**Collected data entries**
++++++++++++++++++++

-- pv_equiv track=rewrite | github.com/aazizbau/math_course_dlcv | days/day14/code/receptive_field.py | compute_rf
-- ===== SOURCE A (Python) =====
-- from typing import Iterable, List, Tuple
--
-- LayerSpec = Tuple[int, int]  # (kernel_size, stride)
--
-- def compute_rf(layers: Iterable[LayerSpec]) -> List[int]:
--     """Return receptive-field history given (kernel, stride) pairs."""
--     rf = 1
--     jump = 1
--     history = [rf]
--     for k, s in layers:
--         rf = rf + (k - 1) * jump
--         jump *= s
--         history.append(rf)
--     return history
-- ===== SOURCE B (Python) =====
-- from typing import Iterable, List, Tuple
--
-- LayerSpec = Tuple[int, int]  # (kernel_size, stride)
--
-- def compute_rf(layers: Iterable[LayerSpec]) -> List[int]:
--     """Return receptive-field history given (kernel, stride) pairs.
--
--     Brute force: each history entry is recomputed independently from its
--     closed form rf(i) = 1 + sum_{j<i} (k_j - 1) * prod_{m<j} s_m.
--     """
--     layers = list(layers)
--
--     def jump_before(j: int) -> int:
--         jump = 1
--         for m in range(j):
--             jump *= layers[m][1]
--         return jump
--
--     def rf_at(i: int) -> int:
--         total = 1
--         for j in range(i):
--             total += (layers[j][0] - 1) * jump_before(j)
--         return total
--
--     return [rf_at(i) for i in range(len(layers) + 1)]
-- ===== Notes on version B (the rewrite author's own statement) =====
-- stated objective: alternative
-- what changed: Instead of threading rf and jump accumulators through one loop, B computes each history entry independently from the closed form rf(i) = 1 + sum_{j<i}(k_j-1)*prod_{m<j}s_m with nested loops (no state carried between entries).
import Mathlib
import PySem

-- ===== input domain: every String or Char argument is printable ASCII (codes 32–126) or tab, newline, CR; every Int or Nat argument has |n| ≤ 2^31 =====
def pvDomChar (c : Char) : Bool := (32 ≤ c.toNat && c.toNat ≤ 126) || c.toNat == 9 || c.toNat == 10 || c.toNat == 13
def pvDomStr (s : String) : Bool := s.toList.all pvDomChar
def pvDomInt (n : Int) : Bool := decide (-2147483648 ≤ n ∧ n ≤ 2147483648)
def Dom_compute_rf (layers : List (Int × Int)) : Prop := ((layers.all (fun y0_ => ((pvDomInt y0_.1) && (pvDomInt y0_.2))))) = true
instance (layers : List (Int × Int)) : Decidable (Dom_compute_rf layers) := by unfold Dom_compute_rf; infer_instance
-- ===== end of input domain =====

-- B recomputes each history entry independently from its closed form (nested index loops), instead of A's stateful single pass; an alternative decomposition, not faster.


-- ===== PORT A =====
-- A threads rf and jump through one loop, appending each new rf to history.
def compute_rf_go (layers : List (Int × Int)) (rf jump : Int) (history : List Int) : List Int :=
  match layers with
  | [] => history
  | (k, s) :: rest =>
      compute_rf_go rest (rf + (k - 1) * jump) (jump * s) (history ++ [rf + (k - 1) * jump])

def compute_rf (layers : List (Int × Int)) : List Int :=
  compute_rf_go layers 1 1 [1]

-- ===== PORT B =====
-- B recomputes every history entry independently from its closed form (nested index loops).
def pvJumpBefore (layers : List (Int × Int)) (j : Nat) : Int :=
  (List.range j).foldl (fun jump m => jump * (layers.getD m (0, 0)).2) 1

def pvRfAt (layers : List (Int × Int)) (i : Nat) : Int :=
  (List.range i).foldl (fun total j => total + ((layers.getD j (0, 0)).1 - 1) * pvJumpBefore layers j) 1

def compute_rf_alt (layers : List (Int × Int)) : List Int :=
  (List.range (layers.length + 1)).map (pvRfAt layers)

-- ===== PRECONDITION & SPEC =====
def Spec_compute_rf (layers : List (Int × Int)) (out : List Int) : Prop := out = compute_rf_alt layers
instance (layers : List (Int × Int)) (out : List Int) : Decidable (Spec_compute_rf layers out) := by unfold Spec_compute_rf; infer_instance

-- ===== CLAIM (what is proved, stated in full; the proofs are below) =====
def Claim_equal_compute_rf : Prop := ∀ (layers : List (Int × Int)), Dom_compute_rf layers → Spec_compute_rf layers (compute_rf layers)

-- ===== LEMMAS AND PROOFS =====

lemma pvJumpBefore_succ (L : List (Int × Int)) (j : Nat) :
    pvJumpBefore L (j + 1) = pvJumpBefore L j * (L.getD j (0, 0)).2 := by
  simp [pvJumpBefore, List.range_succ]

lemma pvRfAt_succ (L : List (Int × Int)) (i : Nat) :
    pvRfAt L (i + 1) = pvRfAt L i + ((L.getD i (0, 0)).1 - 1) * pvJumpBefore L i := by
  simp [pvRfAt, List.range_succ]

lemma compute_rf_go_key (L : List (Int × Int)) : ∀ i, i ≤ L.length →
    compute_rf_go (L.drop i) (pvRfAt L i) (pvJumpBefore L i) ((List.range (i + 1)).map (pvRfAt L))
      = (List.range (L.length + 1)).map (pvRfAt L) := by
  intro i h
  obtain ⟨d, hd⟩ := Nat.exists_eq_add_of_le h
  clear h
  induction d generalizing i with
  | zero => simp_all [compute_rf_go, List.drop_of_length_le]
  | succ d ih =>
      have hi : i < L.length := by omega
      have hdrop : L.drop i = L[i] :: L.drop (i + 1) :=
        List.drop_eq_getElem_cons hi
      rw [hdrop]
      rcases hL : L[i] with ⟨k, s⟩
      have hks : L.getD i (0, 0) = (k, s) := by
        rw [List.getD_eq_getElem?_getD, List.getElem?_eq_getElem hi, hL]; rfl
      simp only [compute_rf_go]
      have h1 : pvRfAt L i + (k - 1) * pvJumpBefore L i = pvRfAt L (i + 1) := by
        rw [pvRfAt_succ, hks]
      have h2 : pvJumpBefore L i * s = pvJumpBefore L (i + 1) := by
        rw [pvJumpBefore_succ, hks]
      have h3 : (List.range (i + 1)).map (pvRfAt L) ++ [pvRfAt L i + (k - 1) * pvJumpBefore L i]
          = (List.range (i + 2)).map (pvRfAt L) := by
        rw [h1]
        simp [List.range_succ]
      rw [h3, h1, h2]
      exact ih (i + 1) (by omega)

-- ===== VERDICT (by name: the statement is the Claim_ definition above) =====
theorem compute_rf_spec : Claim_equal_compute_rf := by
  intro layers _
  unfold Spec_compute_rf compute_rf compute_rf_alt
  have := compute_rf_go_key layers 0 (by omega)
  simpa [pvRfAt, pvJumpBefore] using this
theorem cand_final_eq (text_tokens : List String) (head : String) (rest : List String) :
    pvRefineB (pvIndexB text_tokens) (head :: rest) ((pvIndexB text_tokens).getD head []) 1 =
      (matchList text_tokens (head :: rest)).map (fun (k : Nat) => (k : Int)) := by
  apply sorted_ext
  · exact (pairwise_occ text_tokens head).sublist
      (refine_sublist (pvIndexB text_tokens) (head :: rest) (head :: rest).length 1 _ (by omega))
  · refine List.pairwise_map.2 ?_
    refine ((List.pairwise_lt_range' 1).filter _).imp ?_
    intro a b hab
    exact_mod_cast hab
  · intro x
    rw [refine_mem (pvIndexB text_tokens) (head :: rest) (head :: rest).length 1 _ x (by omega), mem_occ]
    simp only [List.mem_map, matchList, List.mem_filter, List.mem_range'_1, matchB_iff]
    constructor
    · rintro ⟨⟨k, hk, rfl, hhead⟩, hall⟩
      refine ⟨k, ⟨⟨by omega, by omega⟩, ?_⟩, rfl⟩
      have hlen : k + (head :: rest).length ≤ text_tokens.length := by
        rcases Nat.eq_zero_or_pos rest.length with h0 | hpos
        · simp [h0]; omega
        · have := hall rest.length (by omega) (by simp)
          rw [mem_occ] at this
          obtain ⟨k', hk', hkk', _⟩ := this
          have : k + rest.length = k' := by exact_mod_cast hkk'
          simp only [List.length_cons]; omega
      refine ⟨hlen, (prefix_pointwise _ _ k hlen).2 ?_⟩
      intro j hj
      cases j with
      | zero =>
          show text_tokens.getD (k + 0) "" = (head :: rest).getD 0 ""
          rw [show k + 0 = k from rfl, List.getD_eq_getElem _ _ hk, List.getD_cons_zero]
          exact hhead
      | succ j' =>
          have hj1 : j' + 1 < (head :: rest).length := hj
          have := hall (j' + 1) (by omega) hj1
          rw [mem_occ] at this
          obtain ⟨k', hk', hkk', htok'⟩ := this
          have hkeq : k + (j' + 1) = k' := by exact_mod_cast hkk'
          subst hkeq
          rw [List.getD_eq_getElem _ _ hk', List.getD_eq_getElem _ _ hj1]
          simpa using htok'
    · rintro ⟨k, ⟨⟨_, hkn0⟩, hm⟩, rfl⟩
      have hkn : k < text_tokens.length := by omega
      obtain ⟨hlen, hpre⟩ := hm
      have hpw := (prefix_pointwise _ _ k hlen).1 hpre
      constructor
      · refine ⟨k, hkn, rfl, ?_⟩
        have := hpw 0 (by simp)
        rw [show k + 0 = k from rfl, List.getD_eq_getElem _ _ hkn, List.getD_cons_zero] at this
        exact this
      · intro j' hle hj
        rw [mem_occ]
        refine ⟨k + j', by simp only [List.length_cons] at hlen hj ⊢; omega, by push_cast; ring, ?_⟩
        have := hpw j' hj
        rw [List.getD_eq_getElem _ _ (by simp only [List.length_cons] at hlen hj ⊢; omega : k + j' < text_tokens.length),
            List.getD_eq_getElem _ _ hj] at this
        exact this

++++++++++++++++++++

**Exercise goal**
No line before the one with "have hkeq : k" belongs in the answer; copy that line and the rest of the records exactly.

**Output below**
          have hkeq : k + (j' + 1) = k' := by exact_mod_cast hkk'
          subst hkeq
          rw [List.getD_eq_getElem _ _ hk', List.getD_eq_getElem _ _ hj1]
          simpa using htok'
    · rintro ⟨k, ⟨⟨_, hkn0⟩, hm⟩, rfl⟩
      have hkn : k < text_tokens.length := by omega
      obtain ⟨hlen, hpre⟩ := hm
      have hpw := (prefix_pointwise _ _ k hlen).1 hpre
      constructor
      · refine ⟨k, hkn, rfl, ?_⟩
        have := hpw 0 (by simp)
        rw [show k + 0 = k from rfl, List.getD_eq_getElem _ _ hkn, List.getD_cons_zero] at this
        exact this
      · intro j' hle hj
        rw [mem_occ]
        refine ⟨k + j', by simp only [List.length_cons] at hlen hj ⊢; omega, by push_cast; ring, ?_⟩
        have := hpw j' hj
        rw [List.getD_eq_getElem _ _ (by simp only [List.length_cons] at hlen hj ⊢; omega : k + j' < text_tokens.length),
            List.getD_eq_getElem _ _ hj] at this
        exact this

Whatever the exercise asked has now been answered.